Copies of the Offer to Purchase and Consent Solicitation Statement and related
documents may be obtained from MacKenzie Partners, Inc. at 212-929-5500 or
800-322-2885.
VoiceStream Subsidiary IV Corporation is a wholly-owned subsidiary of
VoiceStream Wireless Corporation, which is a leading provider of personal
communications services through technology based on the wireless communications
standard known as Global System for Mobile Communications, commonly known as
GSM. VoiceStream's licenses, together with licenses held by joint ventures in
which it is an investor, cover 17 of the 25 largest markets in the continental
United States and over 193 million persons.
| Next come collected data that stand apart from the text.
-- pv_equiv track=rewrite | github.com/ZekNikZ/adventofcode2022 | day08/puzzle1-bkp.py | check_visibility_vertical
-- ===== SOURCE A (Python) =====
-- def check_visibility_vertical(grid):
--     res = set()
--
--     max_heights = [-1] * len(grid[0])
--
--     for row in range(len(grid)):
--         for col in range(len(grid[0])):
--             if grid[row][col] > max_heights[col]:
--                 max_heights[col] = grid[row][col]
--                 res.add((row, col))
--
--     return res
-- ===== SOURCE B (Python) =====
-- def check_visibility_vertical(grid):
--     width = len(grid[0])
--     # phase 1: per-column prefix-max tables, seeded with -1 above the top row
--     cols = []
--     for c in range(width):
--         acc = [-1]
--         for row in grid:
--             acc.append(max(acc[-1], row[c]))
--         cols.append(acc)
--     # phase 2: a cell is visible exactly where its column's prefix max strictly increases
--     res = set()
--     for r in range(len(grid)):
--         for c in range(width):
--             if cols[c][r + 1] > cols[c][r]:
--                 res.add((r, c))
--     return res
-- ===== Notes on version B (the rewrite author's own statement) =====
-- stated objective: alternative
-- what changed: B first builds an explicit per-column prefix-maximum table (column-wise accumulation, seeded with -1), then a separate pass marks exactly the cells where the column's prefix maximum strictly increases, instead of A's single row-major scan mutating a running max array in place.
import Mathlib
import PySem

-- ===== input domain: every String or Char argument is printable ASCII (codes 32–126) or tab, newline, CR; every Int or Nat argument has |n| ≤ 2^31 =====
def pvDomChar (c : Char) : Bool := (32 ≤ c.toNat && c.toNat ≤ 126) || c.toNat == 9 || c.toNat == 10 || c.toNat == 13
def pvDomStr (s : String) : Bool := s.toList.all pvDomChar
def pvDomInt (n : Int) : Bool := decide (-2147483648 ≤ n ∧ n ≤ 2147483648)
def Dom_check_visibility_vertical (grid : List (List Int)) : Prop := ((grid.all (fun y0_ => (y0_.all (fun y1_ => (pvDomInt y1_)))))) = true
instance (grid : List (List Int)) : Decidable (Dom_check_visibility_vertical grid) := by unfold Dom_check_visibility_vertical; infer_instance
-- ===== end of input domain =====

-- B replaces A's single row-major scan with an in-place max array by an explicit per-column
-- prefix-max table built first, then a separate strict-increase detection pass (objective: alternative).

-- ===== PORT A =====
-- Literal port of A. Indexing grid[row][col] / max_heights[col] uses List.getD: under
-- Pre_ every index is nonnegative and in range, where Python indexing equals getD.
def check_visibility_vertical (grid : List (List Int)) : List (Int × Int) :=
  let w := (grid.headD []).length   -- len(grid[0]); exact under Pre_ (grid ≠ [])
  ((List.range grid.length).foldl
    (fun (st : List Int × PySem.Set (Int × Int)) row =>
      (List.range w).foldl
        (fun (st : List Int × PySem.Set (Int × Int)) col =>
          if (grid.getD row []).getD col 0 > st.1.getD col (-1) then
            (st.1.set col ((grid.getD row []).getD col 0),
             PySem.Set.add st.2 ((row : Int), (col : Int)))
          else st)
        st)
    (List.replicate w (-1), PySem.Set.empty)).2

-- ===== PORT B =====
-- acc = [-1]; for row in grid: acc.append(max(acc[-1], row[c]))
def pvColAcc (grid : List (List Int)) (c : Nat) : List Int :=
  grid.foldl (fun acc row => acc ++ [max (acc.getLastD (-1)) (row.getD c 0)]) [(-1 : Int)]

def check_visibility_vertical_alt (grid : List (List Int)) : List (Int × Int) :=
  let w := (grid.headD []).length   -- len(grid[0]); exact under Pre_
  let cols := (List.range w).map (pvColAcc grid)
  (List.range grid.length).foldl
    (fun (res : PySem.Set (Int × Int)) r =>
      (List.range w).foldl
        (fun (res : PySem.Set (Int × Int)) c =>
          if (cols.getD c []).getD (r + 1) 0 > (cols.getD c []).getD r 0 then
            PySem.Set.add res ((r : Int), (c : Int))
          else res)
        res)
    PySem.Set.empty

-- ===== PRECONDITION & SPEC =====
-- Pre_ excludes exactly the inputs where Python A raises IndexError: the empty grid
-- (grid[0]) and grids with a row shorter than the first row (grid[row][col]).
def Pre_check_visibility_vertical (grid : List (List Int)) : Prop :=
  grid ≠ [] ∧ ∀ row ∈ grid, (grid.headD []).length ≤ row.length
instance (grid : List (List Int)) : Decidable (Pre_check_visibility_vertical grid) := by
  unfold Pre_check_visibility_vertical; infer_instance

def pvWitness_check_visibility_vertical : List (List Int) := [[3, 1], [2, 5]]

def Spec_check_visibility_vertical (grid : List (List Int)) (out : List (Int × Int)) : Prop := out = check_visibility_vertical_alt grid
instance (grid : List (List Int)) (out : List (Int × Int)) : Decidable (Spec_check_visibility_vertical grid out) := by unfold Spec_check_visibility_vertical; infer_instance

-- ===== CLAIM (what is proved, stated in full; the proofs are below) =====
def Claim_equal_check_visibility_vertical : Prop := ∀ (grid : List (List Int)), Dom_check_visibility_vertical grid → Pre_check_visibility_vertical grid → Spec_check_visibility_vertical grid (check_visibility_vertical grid)

-- ===== LEMMAS AND PROOFS =====

-- prefix maximum of column c over the first r rows, seeded with -1
def pvPm (grid : List (List Int)) (c r : Nat) : Int :=
  ((grid.take r).map (fun row => row.getD c 0)).foldl max (-1)

theorem pvPm_zero (grid : List (List Int)) (c : Nat) : pvPm grid c 0 = -1 := rfl

theorem pvPm_succ (grid : List (List Int)) (c r : Nat) (h : r < grid.length) :
    pvPm grid c (r + 1) = max (pvPm grid c r) ((grid.getD r []).getD c 0) := by
  unfold pvPm
  have h' : grid.take (r + 1) = grid.take r ++ [grid[r]] := by
    rw [List.take_add_one, List.getElem?_eq_getElem h]; rfl
  rw [h', List.map_append, List.foldl_append]
  simp [List.getD_eq_getElem?_getD, List.getElem?_eq_getElem h]

theorem pvGetD_mid (done todo : List (List Int)) (row : List Int) :
    (done ++ row :: todo).getD done.length [] = row := by
  induction done with
  | nil => rfl
  | cons x xs ih => simp

theorem pvColAcc_aux (c : Nat) (todo done : List (List Int)) :
    todo.foldl (fun acc row => acc ++ [max (acc.getLastD (-1)) (row.getD c 0)])
      ((List.range (done.length + 1)).map (pvPm (done ++ todo) c))
    = (List.range ((done ++ todo).length + 1)).map (pvPm (done ++ todo) c) := by
  induction todo generalizing done with
  | nil => simp
  | cons row todo ih =>
    have hlast : ((List.range (done.length + 1)).map (pvPm (done ++ row :: todo) c)).getLastD (-1)
        = pvPm (done ++ row :: todo) c done.length := by
      rw [List.range_succ]; simp
    have hlt : done.length < (done ++ row :: todo).length := by simp
    have hstep : (List.range (done.length + 1)).map (pvPm (done ++ row :: todo) c)
        ++ [max (((List.range (done.length + 1)).map (pvPm (done ++ row :: todo) c)).getLastD (-1)) (row.getD c 0)]
        = (List.range (done.length + 1 + 1)).map (pvPm (done ++ row :: todo) c) := by
      rw [hlast, List.range_succ (n := done.length + 1), List.map_append]
      simp only [List.map_cons, List.map_nil]
      rw [pvPm_succ _ _ _ hlt, pvGetD_mid]
    have := ih (done ++ [row])
    simp only [List.append_assoc, List.cons_append, List.nil_append, List.length_append,
      List.length_cons, List.length_nil] at this ⊢
    rw [List.foldl_cons, hstep]
    simpa [Nat.add_comm, Nat.add_assoc, Nat.add_left_comm] using this

theorem pvColAcc_eq (grid : List (List Int)) (c : Nat) :
    pvColAcc grid c = (List.range (grid.length + 1)).map (pvPm grid c) := by
  have := pvColAcc_aux c grid []
  simpa [pvColAcc, pvPm] using this

theorem pvGetD_map_range {α : Type} (f : Nat → α) (n k : Nat) (d : α) (h : k < n) :
    ((List.range n).map f).getD k d = f k := by
  rw [List.getD_eq_getElem _ _ (by simpa using h)]
  simp

-- the per-row max-heights state after the first j columns of row r have been processed
def pvMh (grid : List (List Int)) (w r j : Nat) : List Int :=
  (List.range w).map (fun c => if c < j then pvPm grid c (r + 1) else pvPm grid c r)

theorem pvInner (grid : List (List Int)) (w r : Nat) (hr : r < grid.length) :
    ∀ (k j : Nat), j + k = w → ∀ (res : PySem.Set (Int × Int)),
    (List.range' j k).foldl
      (fun (st : List Int × PySem.Set (Int × Int)) col =>
        if (grid.getD r []).getD col 0 > st.1.getD col (-1) then
          (st.1.set col ((grid.getD r []).getD col 0),
           PySem.Set.add st.2 ((r : Int), (col : Int)))
        else st)
      (pvMh grid w r j, res)
    = (pvMh grid w r w,
       (List.range' j k).foldl
        (fun (res : PySem.Set (Int × Int)) c =>
          if (grid.getD r []).getD c 0 > pvPm grid c r then
            PySem.Set.add res ((r : Int), (c : Int))
          else res)
        res) := by
  intro k
  induction k with
  | zero =>
    intro j hj res
    have : j = w := by omega
    subst this; simp
  | succ k ih =>
    intro j hj res
    have hjw : j < w := by omega
    have hget : (pvMh grid w r j).getD j (-1) = pvPm grid j r := by
      unfold pvMh; rw [pvGetD_map_range _ _ _ _ hjw]; simp
    rw [List.range'_succ, List.foldl_cons, List.foldl_cons, hget]
    by_cases hc : (grid.getD r []).getD j 0 > pvPm grid j r
    · have hset : (pvMh grid w r j).set j ((grid.getD r []).getD j 0) = pvMh grid w r (j + 1) := by
        apply List.ext_getElem
        · simp [pvMh]
        · intro i h1 h2
          have hiw : i < w := by simpa [pvMh] using h2
          simp only [pvMh, List.getElem_set, List.getElem_map, List.getElem_range]
          by_cases hij : i = j
          · subst hij
            rw [if_pos rfl, if_pos (by omega : i < i + 1), pvPm_succ _ _ _ hr,
              max_eq_right (le_of_lt hc)]
          · rw [if_neg (fun h => hij h.symm)]
            by_cases hlt : i < j
            · rw [if_pos hlt, if_pos (by omega : i < j + 1)]
            · rw [if_neg hlt, if_neg (by omega : ¬ i < j + 1)]
      rw [if_pos hc, if_pos hc, hset]
      exact ih (j + 1) (by omega) _
    · have hsame : pvMh grid w r j = pvMh grid w r (j + 1) := by
        apply List.ext_getElem
        · simp [pvMh]
        · intro i h1 h2
          have hiw : i < w := by simpa [pvMh] using h1
          simp only [pvMh, List.getElem_map, List.getElem_range]
          by_cases hij : i = j
          · subst hij
            rw [if_neg (by omega : ¬ i < i), if_pos (by omega : i < i + 1),
              pvPm_succ _ _ _ hr, max_eq_left (not_lt.mp hc)]
          · by_cases hlt : i < j
            · rw [if_pos hlt, if_pos (by omega : i < j + 1)]
            · rw [if_neg hlt, if_neg (by omega : ¬ i < j + 1)]
      rw [if_neg hc, if_neg hc, hsame]
      exact ih (j + 1) (by omega) _

theorem pvOuter (grid : List (List Int)) (w : Nat) :
    ∀ (k i : Nat), i + k = grid.length → ∀ (res : PySem.Set (Int × Int)),
    ((List.range' i k).foldl
      (fun (st : List Int × PySem.Set (Int × Int)) row =>
        (List.range w).foldl
          (fun (st : List Int × PySem.Set (Int × Int)) col =>
            if (grid.getD row []).getD col 0 > st.1.getD col (-1) then
              (st.1.set col ((grid.getD row []).getD col 0),
               PySem.Set.add st.2 ((row : Int), (col : Int)))
            else st)
          st)
      (pvMh grid w i 0, res)).2
    = (List.range' i k).foldl
        (fun (res : PySem.Set (Int × Int)) r =>
          (List.range w).foldl
            (fun (res : PySem.Set (Int × Int)) c =>
              if (grid.getD r []).getD c 0 > pvPm grid c r then
                PySem.Set.add res ((r : Int), (c : Int))
              else res)
            res)
        res := by
  intro k
  induction k with
  | zero => intro i hi res; simp
  | succ k ih =>
    intro i hi res
    have hlt : i < grid.length := by omega
    rw [List.range'_succ, List.foldl_cons, List.foldl_cons]
    rw [List.range_eq_range', pvInner grid w i hlt w 0 (by omega) res]
    have hnext : pvMh grid w i w = pvMh grid w (i + 1) 0 := by
      unfold pvMh
      apply List.map_congr_left
      intro c hc
      simp only [List.mem_range] at hc
      simp [hc]
    rw [hnext, ← List.range_eq_range']
    exact ih (i + 1) (by omega) _

theorem pvMh_zero (grid : List (List Int)) (w : Nat) :
    pvMh grid w 0 0 = List.replicate w (-1) := by
  unfold pvMh
  apply List.ext_getElem
  · simp
  · intro i h1 h2
    simp [pvPm_zero]

theorem pvCond_iff (grid : List (List Int)) (w r c : Nat) (hc : c < w) (hr : r < grid.length) :
    ((((List.range w).map (pvColAcc grid)).getD c []).getD (r + 1) 0
      > (((List.range w).map (pvColAcc grid)).getD c []).getD r 0)
    ↔ (grid.getD r []).getD c 0 > pvPm grid c r := by
  rw [pvGetD_map_range _ _ _ _ hc, pvColAcc_eq,
    pvGetD_map_range _ _ _ _ (by omega : r + 1 < grid.length + 1),
    pvGetD_map_range _ _ _ _ (by omega : r < grid.length + 1),
    pvPm_succ _ _ _ hr]
  constructor
  · intro h
    rcases lt_max_iff.mp h with h' | h'
    · exact absurd h' (lt_irrefl _)
    · exact h'
  · intro h; exact lt_max_iff.mpr (Or.inr h)

-- ===== VERDICT (by name: the statement is the Claim_ definition above) =====
theorem check_visibility_vertical_spec : Claim_equal_check_visibility_vertical := by
  intro grid _ _
  unfold Spec_check_visibility_vertical check_visibility_vertical check_visibility_vertical_alt
  simp only []
  rw [show (List.replicate ((grid.headD []).length) (-1 : Int)) = pvMh grid ((grid.headD []).length) 0 0 from (pvMh_zero grid _).symm]
  rw [List.range_eq_range' (n := grid.length)]
  rw [pvOuter grid ((grid.headD []).length) grid.length 0 (by omega) PySem.Set.empty]
  rw [← List.range_eq_range']
  apply PySem.List.foldl_congr_mem
  intro res r hrmem
  have hr : r < grid.length := List.mem_range.mp hrmem
  apply PySem.List.foldl_congr_mem
  intro res' c hcmem
  have hc : c < (grid.headD []).length := List.mem_range.mp hcmem
  exact if_congr (pvCond_iff grid _ r c hc hr).symm rfl rfl
-- the while-q loop (fuel only guards termination; it is always sufficient, see the proofs)
def pvLoop (h w : Int) : Nat → List (List Char) → List (Int × Int) → List (List Bool) → Int → Int
  | 0, _, _, _, removed => removed
  | _ + 1, _, [], _, removed => removed
  | fuel + 1, g, (r, c) :: q', inq, removed =>
    let inq1 := pvSet2 inq r c false
    if pvGet2 g r c '.' ≠ '@' then pvLoop h w fuel g q' inq1 removed
    else if pvAdj g h w r c < 4 then
      let g1 := pvSet2 g r c '.'
      let st := pvDirs.foldl (pvPushD h w r c g1) (q', inq1)
      pvLoop h w fuel g1 st.1 st.2 (removed + 1)
    else pvLoop h w fuel g q' inq1 removed

def solve (text : String) : Int :=
  let g := pvGrid text
  let h := PySem.List.len g
  let w := if h ≠ 0 then PySem.List.len (PySem.List.pyGetD g 0 []) else 0
  let q := pvInitQ g h w
  pvLoop h w (10 * q.length + 1) g q (pvInitInq g h w) 0

-- ===== PORT B =====
def altGrid (text : String) : List (List Char) :=
  (PySem.Chars.splitlines text.toList).filter (fun l => !(PySem.Chars.strip l).isEmpty)

-- neighbors: scan the 3x3 window around (r,c), skipping the centre
def altNbs (g : List (List Char)) (h w r c : Int) : Int :=
  (PySem.List.pyRange (r - 1) (r + 2) 1).foldl (fun n rr =>
    (PySem.List.pyRange (c - 1) (c + 2) 1).foldl (fun n cc =>
      if ¬(rr = r ∧ cc = c) ∧ 0 ≤ rr ∧ rr < h ∧ 0 ≤ cc ∧ cc < w ∧
          pvGet2 g rr cc '.' = '@' then n + 1 else n) n) 0

-- inner `for c in range(w)` of one pass; state = (grid, removed, changed)
def altCols (h w r : Int) : List Int → List (List Char) × Int × Bool → List (List Char) × Int × Bool
  | [], st => st
  | c :: cs, (g, removed, changed) =>
    if pvGet2 g r c '.' = '@' ∧ altNbs g h w r c < 4 then
      altCols h w r cs (pvSet2 g r c '.', removed + 1, true)
    else altCols h w r cs (g, removed, changed)

-- outer `for r in range(h)` of one pass
def altRows (h w : Int) : List Int → List (List Char) × Int × Bool → List (List Char) × Int × Bool
  | [], st => st
  | r :: rs, st => altRows h w rs (altCols h w r (PySem.List.pyRange 0 w 1) st)

-- `while changed` (fuel only guards termination; h*w+1 passes always suffice, see the proofs)
def altLoop (h w : Int) : Nat → List (List Char) → Int → Int
  | 0, _, removed => removed
  | fuel + 1, g, removed =>
    match altRows h w (PySem.List.pyRange 0 h 1) (g, removed, false) with
    | (g', removed', changed) => if changed then altLoop h w fuel g' removed' else removed'

def solve_alt (text : String) : Int :=
  let g := altGrid text
  let h := PySem.List.len g
  let w := if h ≠ 0 then PySem.List.len (PySem.List.pyGetD g 0 []) else 0
  altLoop h w (h.toNat * w.toNat + 1) g 0

-- ===== PRECONDITION & SPEC =====
-- Pre_ excludes ragged grids whose later rows are shorter than row 0: there A raises IndexError
-- (grid[r][c] with c up to len(grid[0])-1).  Rows longer than row 0 are fine for A and admitted.
def Pre_solve (text : String) : Prop :=
  ∀ row ∈ (PySem.Chars.splitlines text.toList).filter (fun l => !(PySem.Chars.strip l).isEmpty),
    (((PySem.Chars.splitlines text.toList).filter
        (fun l => !(PySem.Chars.strip l).isEmpty)).headD []).length ≤ row.length

instance (text : String) : Decidable (Pre_solve text) := by unfold Pre_solve; infer_instance

def pvWitness_solve : String := "@@@\n@@@\n@@@"

def Spec_solve (text : String) (out : Int) : Prop := out = solve_alt text
instance (text : String) (out : Int) : Decidable (Spec_solve text out) := by unfold Spec_solve; infer_instance

-- ===== CLAIM (what is proved, stated in full; the proofs are below) =====
def Claim_equal_solve : Prop := ∀ (text : String), Dom_solve text → Pre_solve text → Spec_solve text (solve text)

-- ===== LEMMAS AND PROOFS =====

-- ---------- abstract removal system ----------

-- shape: h rows, every row at least w wide
def Sh2 {α : Type} (h w : Int) (m : List (List α)) : Prop :=
  m.length = h.toNat ∧ ∀ row ∈ m, w.toNat ≤ row.length

-- cell (r,c) is removable
def RemP (h w : Int) (g : List (List Char)) (r c : Int) : Prop :=
  0 ≤ r ∧ r < h ∧ 0 ≤ c ∧ c < w ∧ pvGet2 g r c '.' = '@' ∧ pvAdj g h w r c < 4

def StepG (h w : Int) (g g' : List (List Char)) : Prop :=
  ∃ r c, RemP h w g r c ∧ g' = pvSet2 g r c '.'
Aerial Communications, Inc., headquartered in Chicago, holds licenses
to provide fully digital PCS service in areas covering 27.5 million persons of
the U.S. population. Aerial's markets include Columbus, Houston, Minneapolis,
Kansas City, Pittsburgh and Tampa/Orlando/St. Petersburg. Aerial offers coverage
coast-to-coast throughout the United States as well as international roaming
with more than 75 wireless partners. Aerial's web site is www.aerial.com.
This press release does not constitute an offer to purchase the Notes
or a solicitation of consents to amend the related Indentures. The Offers and
the Consent Solicitations are made solely by the Offer to Purchase and Consent
Solicitation Statement dated March 15, 2000, as the same may be supplemented
from time to time.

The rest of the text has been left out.